Is the potential for machine learning and artificial intelligence to revolutionize premium video advertising is being held back by an unglamorous problem?

Some in the industry think of a common identity framework is needed to prevent inconsistent reach and skewed measurement.

David Levy, CEO of OpenAP, agrees. In this video interview with Beet.TV, he said the industry must first tackle this foundational “boring work around consistency” before it can reap the rewards of advanced optimization.

Clean rooms offer a path through fragmentation

The persistent challenge of fragmentation has historically forced industry players to build their own bespoke infrastructure, but a significant shift is now underway, according to Levy.

Data clean rooms have emerged as a critical technology, enabling secure data collaboration that was previously difficult due to privacy rules. No wonder the global market for data clean room platforms projected to expand substantially by 2032 as the industry seeks privacy-compliant targeting solutions.

“With the advent of clean rooms and most big companies now having their data exist inside clean room environments, we’re now able to build federated environments that go across those clean rooms,” Levy explained. This allows an advertiser to “take one audience and immediately match that across multiple programmers and actually do planning, measurement, optimization, etcetera.”

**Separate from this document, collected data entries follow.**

-- pv_equiv track=rewrite | github.com/motuskov/Python_lessons_basic | lesson04/home_work/hw04_normal.py | task_2_wo_re
-- ===== SOURCE A (Python) =====
-- def task_2_wo_re(text):
--     lowercase_letters = list(map(chr, range(ord('a'), ord('z') + 1)))
--     capital_letters = list(map(chr, range(ord('A'), ord('Z') + 1)))
--     result = []
--     prev_ch = ""
--     prev_prev_ch = ""
--     word = ""
--     for ch in text:
--         if ch in lowercase_letters:
--             if len(word) > 2:
--                 result.append(word[:-2])
--             word = ""
--         elif ch in capital_letters and \
--                 ((prev_ch in lowercase_letters and prev_prev_ch in lowercase_letters) or len(word) > 0):
--             word += ch
--         prev_prev_ch = prev_ch
--         prev_ch = ch
--     if len(word) > 2:
--         result.append(word[:-2])
--     return result
-- ===== SOURCE B (Python) =====
-- def task_2_wo_re(text):
--     # Window scan: a capital preceded by two lowercase letters starts a run;
--     # the run collects capitals and skips other non-lowercase chars until a
--     # lowercase letter (or end of text) flushes it.
--     result = []
--     n = len(text)
--     i = 2
--     while i < n:
--         if ('a' <= text[i - 2] <= 'z' and 'a' <= text[i - 1] <= 'z'
--                 and 'A' <= text[i] <= 'Z'):
--             caps = []
--             j = i
--             while j < n and not ('a' <= text[j] <= 'z'):
--                 if 'A' <= text[j] <= 'Z':
--                     caps.append(text[j])
--                 j += 1
--             if len(caps) > 2:
--                 result.append(''.join(caps[:-2]))
--             i = j + 2
--         else:
--             i += 1
--     return result
-- ===== Notes on version B (the rewrite author's own statement) =====
-- stated objective: alternative
-- what changed: Replaced A's per-character state machine (prev/prev_prev lookbehind, growing 'word' buffer, membership tests against explicit 26-element letter lists) by a window scan that finds each run start (a capital preceded by two lowercase letters), consumes the whole capital run in one inner loop, and emits the fragment at once; letter tests are code-point range comparisons.
import Mathlib
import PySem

The ultimate ambition is to simplify the entire process, breaking down silos to benefit advertisers of all sizes, he added. “How can we get to a place where it’s easy for even a small advertiser to take their audience and find that audience across 50 different publishers all in a long form setting?” Levy asked. “That is now doable and possible with that clean room infrastructure.”

The need for a single source of identity

But, while clean rooms provide the secure environment for collaboration, they do not solve the underlying identity problem on their own. OpenAP recently launched its OpenID solution to directly address this challenge by creating a common identity spine for cross-platform campaigns.

“If you’re an agency and you have one central notion of who you’re trying to reach, and you then share that with multiple different programmers… if they all use disparate notions of which identifiers belong to which households, which they do, ultimately you’re actually targeting different audiences,” Levy said. A post-campaign measurement company with yet another identity graph only compounds the issue, making a campaign appear “significantly out of target.”

The solution, he argued, is to establish an upfront “source of truth” for both the audience and the identity layer used to activate and measure it. “What we need to do is not just share a list of audience IDs in the front of the campaign, but actually have the agency define the list of audience IDs and also the identity that needs to be used on the campaign and what’s going to be considered on target post campaign at the beginning,” he said.